Motion made, and Question proposed, That this House do now adjourn.—(Simon Kirby.)
In opening this Adjournment debate, I would like to pay tribute to my constituent Nicola Braniff, the partner of the late Stephen O’Malley, and her father Joe for their dedicated work in unearthing vital information about the circumstances surrounding the tragic death of Stephen and for their tireless campaign for justice.
On 3 May 2012, Stephen O’Malley, a UK citizen, was employed as a contracted commercial deep-sea diver for SubC Partner, based in Denmark. Servicing wind farm turbines in the North sea on the Alpha Ventus offshore wind farm in German waters, he was on a routine dive from the Blue Capella vessel. Stephen did not return from that fateful dive alive. There is documentation of what happened; I viewed with mounting horror the helmet camera recording of the unfolding tragedy.
Stephen’s first distress call came less than two minutes into the dive, as he complained that his neckdam was too tight. I have a neckdam with me here, and I think it is clear to see how it is designed to sit closely on the neck. If it fits too tightly, however, there can be horrendous consequences. I repeat that Stephen’s first distress call came less than two minutes into the dive, as he complained that his neckdam was too tight:
“I can’t breathe with the neckdam. It’s choking me. It’s restricting my breathing.”

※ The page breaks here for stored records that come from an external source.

-- pv_equiv track=rewrite | github.com/Davosky555/SIP_met | mwwl8422.py | pseudo_encoder
-- ===== SOURCE A (Python) =====
-- def decimal_to_binary(decimal_number):
--     """
--     This function coverts decimal to 18 bits binary number
--     :param decimal_number: Decimal number
--     :return: 18 bits binary number
--     """
--     bi_num = bin(abs(decimal_number)).replace("0b", "")
--     bi_len = len(bi_num)
--     bi_app = "0" * 18
--     bi_app = bi_app[0:18 - bi_len]
--     return bi_app + bi_num
--
-- def pseudo_encoder(int_val, byt, pos=False):
--     """
--     Pseudobinary encoder function converts binary number from -131072 to 131071
--     :param int_val: Decimal number
--     :param byt: Number of bytes (1,2 or 3)
--     :param pos: Positive only is True
--     :return: Pseudobinary b format
--     """
--     int_val = int(str(int_val).replace(".", ""))
--     iv = 0
--     if int_val < 0 and pos:
--         return "`@@"[:byt]
--     if int_val < 0 and not pos:
--         if byt == 1 and int_val < -31:
--             return "`"
--         if byt == 2 and int_val < -2047:
--             return "`@"
--         if byt == 3 and int_val < -131071:
--             return "`@@"
--         # Call decimal_to_binary Function
--         bi_num = decimal_to_binary(int_val)
--         bi_str = ""
--         for bit in bi_num:
--             if bit == "1":
--                 bi_str += "0"
--             else:
--                 bi_str += "1"
--         iv = int(bi_str, 2) + 1
--     if int_val >= 0:
--         if not pos:
--             if byt == 1 and int_val > 30:
--                 return "_"
--             if byt == 2 and int_val > 2046:
--                 return "_?"
--             if byt == 3 and int_val > 131070:
--                 return "_??"
--         elif pos:
--             if byt == 1 and int_val > 62:
--                 return "?"
--             if byt == 2 and int_val > 4094:
--                 return "??"
--             if byt == 3 and int_val > 262142:
--                 return "???"
--         iv = int_val
--     bi_array = [iv >> 12, (iv >> 6) & 63, iv & 63]
--     for i in range(3):
--         if bi_array[i] != int(63):
--             bi_array[i] += 64
--     if byt == 1:
--         return chr(bi_array[2])
--     if byt == 2:
--         return chr(bi_array[1]) + chr(bi_array[2])
--     if byt == 3:
--         return chr(bi_array[0]) + chr(bi_array[1]) + chr(bi_array[2])
-- ===== SOURCE B (Python) =====
-- def pseudo_encoder(int_val, byt, pos=False):
--     """Pseudobinary encoder: table-driven range bounds and the 18-bit
--     two's-complement value 262144 + int_val replace A's per-byte guard
--     chains and bit-string flipping helper."""
--     int_val = int(str(int_val).replace(".", ""))
--     if int_val < 0 and pos:
--         return "`@@"[:byt]
--     half = {1: 32, 2: 2048, 3: 131072}[byt]
--     lo = 0 if pos else 1 - half
--     hi = (2 * half if pos else half) - 2
--     if int_val < lo:
--         return "`@@"[:byt]
--     if int_val > hi:
--         return ("???" if pos else "_??")[:byt]
--     iv = int_val + 262144 if int_val < 0 else int_val
--     out = ""
--     for k in range(byt - 1, -1, -1):
--         c = (iv >> (6 * k)) & 63
--         out += chr(c if c == 63 else c + 64)
--     return out
-- ===== Notes on version B (the rewrite author's own statement) =====
-- stated objective: simpler
-- what changed: Replaced the decimal_to_binary helper, the 18-bit string build and bit-flip loop with the closed form iv = int_val + 262144, and the six per-byte-count literal guard branches with arithmetic bounds from a per-width half-range table; the output is assembled by one shift/mask loop over the byte count instead of a fixed 3-element array plus per-byt branches.
-- outside the precondition, e.g. on pseudo_encoder(5, 0, False): A returns None, B raises KeyError; on pseudo_encoder(5, 4, True): A returns None, B raises KeyError
import Mathlib
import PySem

After four minutes and 28 seconds into this horrendous video, Stephen is heard to cry:
“Get me up. I can’t breathe.”
The final call for help from Stephen came after 6 minutes and 25 seconds, yet it was nine minutes from the start of the dive before a rescue diver was sent down. He made valiant efforts, but Stephen became entangled in the umbilical air cord. There were also problems locating the C clip on his jacket, which was necessary for him to be hoisted up. It took 15 minutes from the start of the dive to bring him on deck—and I ask Members to remember that it was within two minutes of that dive that Stephen was heard on the video to call for help, very clearly. It took longer still to remove his helmet. Still more time passed before he was brought up, and more time passed before resuscitation began.
One hour later, a doctor was flown out from Germany and pronounced Stephen dead. There was no sense of urgency, and it is unclear whether the crew were made aware of what was happening. The company issued a statement that Stephen had died of a heart attack.

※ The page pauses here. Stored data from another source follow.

-- the `for ii in range(n_max)` loop of A; `none` = falls through to the raise
def appendItemLoop (group : List (String × Int)) (key : String) (value : Int) (n_max ii : Int) :
    Option (List (String × Int)) :=
  if ii < n_max then
    if group.any (fun p => p.1 == aSuffix key ii) then
      appendItemLoop group key value n_max (ii + 1)
    else
      -- key absent, so dict assignment appends a new entry
      some (group ++ [(aSuffix key ii, value)])
  else none
termination_by (n_max - ii).toNat
decreasing_by simp_wf; omega

def append_item (group : List (String × Int)) (key : String) (value : Int) (n_max : Int) : List (String × Int) :=
  if !(group.any (fun p => p.1 == key)) then group ++ [(key, value)]
  else (appendItemLoop group key value n_max 0).getD group  -- none = ValueError, excluded by Pre_

-- ===== PORT B =====
-- _cand_index(key, k): which candidate slot (0 = bare key, i+1 = key___i) does key k occupy?
def candIndex? (key k : String) : Option Int :=
  if k == key then some 0
  else
    let pre := key ++ "___"
    if PySem.Str.startswith k pre then
      let rest := PySem.Str.slice k (some (PySem.Str.len pre)) none
      if PySem.Str.strIsdigit rest then
        -- idx = 0; for c in rest: idx = idx * 10 + (ord(c) - 48)
        let idx := rest.toList.foldl (fun a c => a * 10 + ((c.toNat : Int) - 48)) 0
        if PySem.Int.toStr idx == rest then some (idx + 1) else none
      else none
    else none

-- next(i for i in range(bound) if i not in used); the fall-through 0 is Python's
-- StopIteration, unreachable for bound = len(group)+1 (used has at most len(group) elements)
def findFree (used : PySem.Set Int) (bound i : Nat) : Int :=
  if i < bound then
    if used.contains (i : Int) then findFree used bound (i + 1) else (i : Int)
  else 0
termination_by bound - i

def append_item_alt (group : List (String × Int)) (key : String) (value : Int) (n_max : Int) : List (String × Int) :=
  let used : PySem.Set Int := PySem.Set.ofList (group.filterMap (fun p => candIndex? key p.1))
  let j := findFree used (group.length + 1) 0
  if 0 < j ∧ n_max ≤ j - 1 then group  -- raise ValueError, excluded by Pre_
  else group ++ [((if j == 0 then key else key ++ "___" ++ PySem.Int.toStr (j - 1)), value)]

-- ===== PRECONDITION & SPEC =====
-- Pre_ excludes exactly the inputs on which A raises ValueError: key already present and every
-- candidate key___ii with ii < n_max also present (by pigeonhole the first free suffix index,
-- when one exists, is at most group.length, so the bounded existential is exact).
def Pre_append_item (group : List (String × Int)) (key : String) (value : Int) (n_max : Int) : Prop :=
  (∀ p ∈ group, p.1 ≠ key) ∨
    ∃ ii ∈ List.range (group.length + 1),
      (ii : Int) < n_max ∧ ∀ p ∈ group, p.1 ≠ key ++ "___" ++ PySem.Int.toStr (ii : Int)
instance (group : List (String × Int)) (key : String) (value : Int) (n_max : Int) : Decidable (Pre_append_item group key value n_max) := by unfold Pre_append_item; infer_instance

def pvWitness_append_item : (List (String × Int)) × String × Int × Int := ([("a", 1), ("b", 2)], "a", 7, 100)

def Spec_append_item (group : List (String × Int)) (key : String) (value : Int) (n_max : Int) (out : List (String × Int)) : Prop := out = append_item_alt group key value n_max
instance (group : List (String × Int)) (key : String) (value : Int) (n_max : Int) (out : List (String × Int)) : Decidable (Spec_append_item group key value n_max out) := by unfold Spec_append_item; infer_instance

-- ===== CLAIM (what is proved, stated in full; the proofs are below) =====
def Claim_equal_append_item : Prop := ∀ (group : List (String × Int)) (key : String) (value : Int) (n_max : Int), Dom_append_item group key value n_max → Pre_append_item group key value n_max → Spec_append_item group key value n_max (append_item group key value n_max)

-- ===== LEMMAS AND PROOFS =====

-- the j-th candidate key, as a function of the slot number
def candN (key : String) : Nat → String
  | 0 => key
  | j + 1 => key ++ "___" ++ PySem.Int.toStr (j : Int)

-- "slot j is occupied": its candidate key is a key of the dict
def occupiedB (group : List (String × Int)) (key : String) (j : Nat) : Bool :=
  group.any (fun p => p.1 == candN key j)

theorem digitChar_toNat {d : Nat} (h : d < 10) : (Nat.digitChar d).toNat = 48 + d := by
  interval_cases d <;> rfl

theorem foldl_toDigits_val (n : Nat) :
    (Nat.toDigits 10 n).foldl (fun a c => a * 10 + ((c.toNat : Int) - 48)) 0 = (n : Int) := by
  induction n using Nat.strong_induction_on with
  | _ n ih =>
    rw [Nat.toDigits_eq_if (by norm_num)]
    by_cases h : n < 10
    · simp [h, List.foldl, digitChar_toNat h]
    · rw [if_neg h, List.foldl_append]
      rw [ih (n / 10) (by omega)]
      simp [List.foldl, digitChar_toNat (Nat.mod_lt n (by norm_num) : n % 10 < 10)]
      omega

theorem strIsdigit_toDigits (n : Nat) :
    PySem.Chars.strIsdigit (Nat.toDigits 10 n) = true := by
  have h1 : 0 < (Nat.toDigits 10 n).length := Nat.length_toDigits_pos
  simp [PySem.Chars.strIsdigit]
  constructor
  · intro h; simp [h] at h1
  · intro c hc
    have := Nat.isDigit_of_mem_toDigits (by norm_num) (by norm_num) hc
    simp [Char.isDigit] at this
    simp [PySem.Chars.isdigit]
    exact ⟨this.1, this.2⟩

theorem toChars_natCast (j : Nat) : PySem.Int.toChars (j : Int) = Nat.toDigits 10 j := by
  simp [PySem.Int.toChars]

-- toList of the j+1-st candidate

theorem candN_succ_toList (key : String) (j : Nat) :
    (candN key (j + 1)).toList = (key ++ "___").toList ++ Nat.toDigits 10 j := by
  simp [candN, String.toList_append, PySem.Int.toList_toStr, toChars_natCast]

theorem candIndex?_candN (key : String) (j : Nat) :
    candIndex? key (candN key j) = some (j : Int) := by
  cases j with
  | zero => simp [candIndex?, candN]
  | succ j =>
    have htl : (candN key (j + 1)).toList = (key ++ "___").toList ++ Nat.toDigits 10 j :=
      candN_succ_toList key j
    have hne : (candN key (j + 1) == key) = false := by
      rw [beq_eq_false_iff_ne]
      intro h
      have hlen := congrArg (fun s => s.toList.length) h
      simp [htl, String.toList_append] at hlen
    have hsw : PySem.Str.startswith (candN key (j + 1)) (key ++ "___") = true := by
      rw [PySem.Str.startswith_eq, PySem.Chars.startswith_iff, htl]
      exact List.prefix_append _ _
    have hrest : (PySem.Str.slice (candN key (j + 1)) (some (PySem.Str.len (key ++ "___"))) none).toList
        = Nat.toDigits 10 j := by
      rw [PySem.Str.toList_slice, PySem.Chars.slice_eq_listSlice, PySem.Str.len_eq,
          PySem.List.slice_from _ (by positivity), htl]
      have h3 : ((((key ++ "___").toList.length : Nat) : Int)).toNat = (key ++ "___").toList.length := by
        omega
      rw [h3, List.drop_left]
    simp only [candIndex?]
    rw [if_neg (by simp [hne]), if_pos hsw,
        if_pos (by rw [PySem.Str.strIsdigit_eq, hrest]; exact strIsdigit_toDigits j),
        if_pos (by
          rw [beq_iff_eq, ← String.toList_inj, PySem.Int.toList_toStr, hrest,
              foldl_toDigits_val, toChars_natCast]),
        hrest, foldl_toDigits_val]
    norm_num

theorem rest_toList (key k : String) :
    (PySem.Str.slice k (some (PySem.Str.len (key ++ "___"))) none).toList
      = k.toList.drop (key ++ "___").toList.length := by
  rw [PySem.Str.toList_slice, PySem.Chars.slice_eq_listSlice, PySem.Str.len_eq,
      PySem.List.slice_from _ (by positivity)]
  congr 1

theorem foldl_digits_nonneg (cs : List Char) (h : ∀ c ∈ cs, PySem.Chars.isdigit c = true)
    (a : Int) (ha : 0 ≤ a) : 0 ≤ cs.foldl (fun a c => a * 10 + ((c.toNat : Int) - 48)) a := by
  induction cs generalizing a with
  | nil => simpa
  | cons c cs ih =>
    have hc := h c (by simp)
    simp [PySem.Chars.isdigit] at hc
    have h48 : (48 : Nat) ≤ c.toNat := hc.1
    refine ih (fun c hc => h c (by simp [hc])) _ ?_
    show (0:Int) ≤ a * 10 + ((c.toNat : Int) - 48)
    omega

I am deeply disturbed both by the horrendous manner of Stephen’s untimely passing, and by the absence of any comprehensive health and safety investigation of what had taken place. Yes, there were post mortems in Denmark and in Liverpool, but there has been no comprehensive investigation. I have spoken to a number of people with knowledge of the sector and of this tragic event, and a great deal of very detailed work has been done by my constituent Nicola Braniff herself. There are grave concerns about the condition of the vessel, the absence of a basket to facilitate rescue, the tangled cord and the over-tight neckdam, and the management of the rescue attempt.
Had this calamity occurred under British jurisdiction, in British waters or within a British zone, the Health and Safety Executive would have been responsible for investigating, but as the vessel sailed under the Danish flag, in German waters, Denmark is held responsible. To date, the actions of the Danish authorities have been deficient. For reasons that I will identify later, they have declined to conduct an investigation.
I commend the diligence and sensitivity of André Rebello, the Liverpool and Wirral coroner who conducted the UK inquest in Liverpool. I also thank Merseyside’s Detective Chief Inspector Griffiths for his hard and conscientious work. The British consultant forensic pathologist Dr Brian Rodgers conducted the Liverpool post mortem. In his report, he concluded:
“The problems with the neckdam ring and/or the dry suit were crucial in this man’s death and I would record the cause of death as compression of the neck by an overtight neckdam”.
André Rebello’s verdict rejected the Danish post-mortem conclusion that Stephen had probably died as a result of an undiagnosed heart condition as “fanciful in the extreme”. He found that
“on the balance of probabilities Mr O’Malley has suffered a cardiac arrest as a result of hypoxia caused by his respiratory function being impaired by him hyperventilating as a result of difficulty in breathing from the compression on his neck from the neck dam ring. There is no evidence of any previously undiagnosed cardiomyopathy having any role in his death.”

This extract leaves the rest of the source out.